Worth mentioning, too, is that the concept of a caucus is so absurd and difficult as it is — in other words, it’s got way too many moving parts — that calls to scrap Iowa’s caucus system existed even before Monday night’s debacle. Political concerns aside, if your event is already so convoluted in nature that it requires a term paper-length explanation, perhaps a new mobile app that requires its own handbook isn’t the best thing to add to the mix. If there’s too many variables at play, something will go wrong.

The First Cut is the Cheapest

Let’s say you’ve got a decent budget and you’re in the market for a new car. Your options are:

• Extremely cheap with a high risk of failure

• More expensive, but with a far better safety record

Which would you choose? Unless you’re a masochist, I’d assume you’d pick the second car.

I would like to think the same line of reasoning would apply to software development, and yet, for the Democratic Party, it apparently didn’t — not if stories about their spending somewhere around $60,000 to launch their caucus app in Iowa and another $50,000 in Nevada are to be believed. I’m not a procurement expert, but I know enough about development costs and schedules to tell you that you shouldn’t trust software to reliably support an actual election of all things for the cost of a Tesla. Engineering and tech support and quality analysis and everything else doesn’t come cheap, as is the nature of human labor.

If you plan to develop a worthwhile app, test it properly, and educate its userbase to a point that potential error is diminished as much as humanly possible, you should expect to pay a premium, especially when the event you’re supporting is the first and most visible step towards nominating a candidate for one of the most powerful offices on Earth. Even worse, cheaping out on a stage like this further erodes the already-fragile public trust in the electoral process. Never compromise your integrity just to save a dollar.

You Can’t Just Wing It With Support

A recurring theme in the thick of Monday night’s madness was what industry types call a “cascading failure”: everything at every point in the process broke down in some manner or another. In two moments that would be funny if they didn’t concern an actual election, an Iowa precinct chairman trying to manage the situation live on CNN was hung up on by the state party around the same time that one of the caucus chairmen found themselves tasked with physically driving the results over to the party headquarters in the state capital in the dead of a cold Iowan winter night.

Hearing these stories, I couldn’t help but think how differently things might have played out if Iowa Democrats had put more physical, knowledgeable subject-matter experts on standby than they obviously did.

As humans, we have a tendency to either overestimate our own individual resources and capacities or underestimate the complexity of situations we’ve been asked to take responsibility for. (Sometimes, we even do both!) I don’t see it as a logical leap to think “It’s just a caucus. We’ve done these before!” or something similar was a thought expressed at one point.
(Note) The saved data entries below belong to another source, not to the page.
-- pv_equiv track=rewrite | github.com/Perry0077/local-rag-kb-skill | core/runtime/local_rag_kb/retrieval.py | cluster_indices
-- ===== SOURCE A (Python) =====
-- from typing import Dict, Iterable, List, Sequence, Tuple
--
-- def cluster_indices(indices: Sequence[int], gap: int) -> List[Tuple[int, int]]:
--     if not indices:
--         return []
--     ordered = sorted(set(indices))
--     clusters: List[Tuple[int, int]] = []
--     start = ordered[0]
--     end = ordered[0]
--     for current in ordered[1:]:
--         if current - end <= gap:
--             end = current
--             continue
--         clusters.append((start, end))
--         start = current
--         end = current
--     clusters.append((start, end))
--     return clusters
-- ===== SOURCE B (Python) =====
-- def cluster_indices(indices, gap):
--     if not indices:
--         return []
--     ordered = sorted(set(indices))
--     pairs = list(zip(ordered, ordered[1:]))
--     starts = [ordered[0]] + [b for a, b in pairs if b - a > gap]
--     ends = [a for a, b in pairs if b - a > gap] + [ordered[-1]]
--     return list(zip(starts, ends))
-- ===== Notes on version B (the rewrite author's own statement) =====
-- stated objective: alternative
-- what changed: Replaces A's one-pass start/end accumulator merge with a stateless characterization: cluster starts are the elements whose predecessor is more than gap away (plus the first element), cluster ends are those whose successor is more than gap away (plus the last), computed by two independent filters over adjacent pairs and zipped together.
import Mathlib
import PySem

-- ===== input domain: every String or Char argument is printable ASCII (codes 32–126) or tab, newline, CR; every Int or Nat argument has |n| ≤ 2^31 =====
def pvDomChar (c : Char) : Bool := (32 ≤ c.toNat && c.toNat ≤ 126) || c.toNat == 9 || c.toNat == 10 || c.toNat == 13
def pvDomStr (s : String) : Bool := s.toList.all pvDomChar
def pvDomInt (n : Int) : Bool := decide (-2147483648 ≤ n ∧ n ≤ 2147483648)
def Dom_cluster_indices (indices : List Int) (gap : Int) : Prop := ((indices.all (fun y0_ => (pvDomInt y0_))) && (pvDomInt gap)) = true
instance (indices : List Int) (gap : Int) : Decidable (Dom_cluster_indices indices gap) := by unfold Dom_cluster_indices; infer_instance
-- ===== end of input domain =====

-- B replaces A's stateful start/end accumulator merge with a stateless characterization:
-- cluster starts and ends are obtained by two independent filters over adjacent pairs,
-- then zipped; same cost, a genuinely different (non-accumulating) algorithm.

-- ===== PORT A =====
-- one loop step of A: state is (clusters, start, end), current element is c
def clusterStep (gap : Int) (st : List (Int × Int) × Int × Int) (c : Int) :
    List (Int × Int) × Int × Int :=
  if c - st.2.2 ≤ gap then (st.1, st.2.1, c)
  else (st.1 ++ [(st.2.1, st.2.2)], c, c)

def cluster_indices (indices : List Int) (gap : Int) : List (Int × Int) :=
  if indices = [] then []
  else
    match PySem.List.sorted (PySem.Set.ofList indices) (fun x => x) false with
    | [] => []   -- unreachable: indices nonempty, so sorted(set(indices)) is nonempty
    | o0 :: rest =>   -- ordered[0] = o0, ordered[1:] = rest
      let fin := rest.foldl (clusterStep gap) ([], o0, o0)
      fin.1 ++ [(fin.2.1, fin.2.2)]

-- ===== PORT B =====
def cluster_indices_alt (indices : List Int) (gap : Int) : List (Int × Int) :=
  if indices = [] then []
  else
    match PySem.List.sorted (PySem.Set.ofList indices) (fun x => x) false with
    | [] => []   -- unreachable: indices nonempty, so sorted(set(indices)) is nonempty
    | o0 :: rest =>   -- ordered = o0 :: rest, ordered[1:] = rest
      let pairs := List.zip (o0 :: rest) rest
      let brk := pairs.filter (fun p => p.2 - p.1 > gap)
      let starts := [o0] ++ brk.map (fun p => p.2)
      let ends := brk.map (fun p => p.1) ++ [(o0 :: rest).getLast!]
      List.zip starts ends

-- ===== PRECONDITION & SPEC =====
def Spec_cluster_indices (indices : List Int) (gap : Int) (out : List (Int × Int)) : Prop := out = cluster_indices_alt indices gap
instance (indices : List Int) (gap : Int) (out : List (Int × Int)) : Decidable (Spec_cluster_indices indices gap out) := by unfold Spec_cluster_indices; infer_instance

-- ===== CLAIM (what is proved, stated in full; the proofs are below) =====
def Claim_equal_cluster_indices : Prop := ∀ (indices : List Int) (gap : Int), Dom_cluster_indices indices gap → Spec_cluster_indices indices gap (cluster_indices indices gap)

-- ===== LEMMAS AND PROOFS =====

-- reference description of the merge: split after each element whose successor is > gap away
def goSpec (gap s e : Int) : List Int → List (Int × Int)
  | [] => [(s, e)]
  | c :: r => if c - e ≤ gap then goSpec gap s c r else (s, e) :: goSpec gap c c r

theorem foldA_eq_goSpec (gap : Int) (rest : List Int) :
    ∀ (cl : List (Int × Int)) (s e : Int),
      (rest.foldl (clusterStep gap) (cl, s, e)).1 ++
        [((rest.foldl (clusterStep gap) (cl, s, e)).2.1,
          (rest.foldl (clusterStep gap) (cl, s, e)).2.2)]
      = cl ++ goSpec gap s e rest := by
  induction rest with
  | nil => intro cl s e; simp [goSpec]
  | cons c r ih =>
    intro cl s e
    by_cases h : c - e ≤ gap
    · simpa [List.foldl_cons, clusterStep, h, goSpec] using ih cl s c
    · simpa [List.foldl_cons, clusterStep, h, goSpec, List.append_assoc]
        using ih (cl ++ [(s, e)]) c c

theorem zipB_eq_goSpec (gap : Int) (rest : List Int) :
    ∀ (s p : Int),
      List.zip
        (s :: ((List.zip (p :: rest) rest).filter (fun q => q.2 - q.1 > gap)).map (fun q => q.2))
        (((List.zip (p :: rest) rest).filter (fun q => q.2 - q.1 > gap)).map (fun q => q.1)
          ++ [(p :: rest).getLast!])
      = goSpec gap s p rest := by
  induction rest with
  | nil => intro s p; simp [goSpec]
  | cons c r ih =>
    intro s p
    have hlast : (p :: c :: r).getLast! = (c :: r).getLast! := by
      simp [List.getLast!_eq_getLast?_getD]
    have hzip : List.zip (p :: c :: r) (c :: r) = (p, c) :: List.zip (c :: r) r := rfl
    by_cases h : c - p > gap
    · rw [hzip]
      simp only [List.filter_cons, h, decide_true, if_true, List.map_cons, List.cons_append, hlast]
      rw [List.zip_cons_cons]
      rw [ih c c]
      simp [goSpec, not_le.mpr h]
    · rw [hzip]
      simp only [List.filter_cons, h, decide_false, Bool.false_eq_true, if_false, hlast]
      rw [ih s c]
      simp [goSpec, not_lt.mp h]

-- ===== VERDICT (by name: the statement is the Claim_ definition above) =====
theorem cluster_indices_spec : Claim_equal_cluster_indices := by
  intro indices gap _
  unfold Spec_cluster_indices cluster_indices cluster_indices_alt
  by_cases hnil : indices = []
  · simp [hnil]
  · simp only [if_neg hnil]
    cases hs : PySem.List.sorted (PySem.Set.ofList indices) (fun x => x) false with
    | nil => rfl
    | cons o0 rest =>
      have hA := foldA_eq_goSpec gap rest [] o0 o0
      have hB := zipB_eq_goSpec gap rest o0 o0
      simp only [List.nil_append] at hA
      simp only []
      rw [hA]
      exact hB.symm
Again, however, the Iowa caucus is the worst possible time to take these things for granted. Trusting one person, or a very small handful, of people with well-informed support and assistance for an app serving even 10,000 or so people in one confined physical location would be daunting enough, and likely result in the tech equivalent of someone getting pelted with soccer balls. For an event servicing hundreds of thousands of people in a geographic distribution as spread out and, in many cases, isolated as Iowa, your likely outcome is the cascading failure that ended up occurring. Without proper support in place, questions will go unanswered and make failure inevitable.

There’s an entire technical and social discussion to be had over all the things that went wrong in Iowa, but if I were the person tasked with answering to this series of unfortunate events, I’d bring the above takeaways to the postmortem meeting — and go from there. Put simply, no matter your own political leanings or preferred candidate, if you’re looking to regain your competitive digital advantage as a political party and restore faith in “the system”, a poorly-planned development cycle and launch is never the way to do it.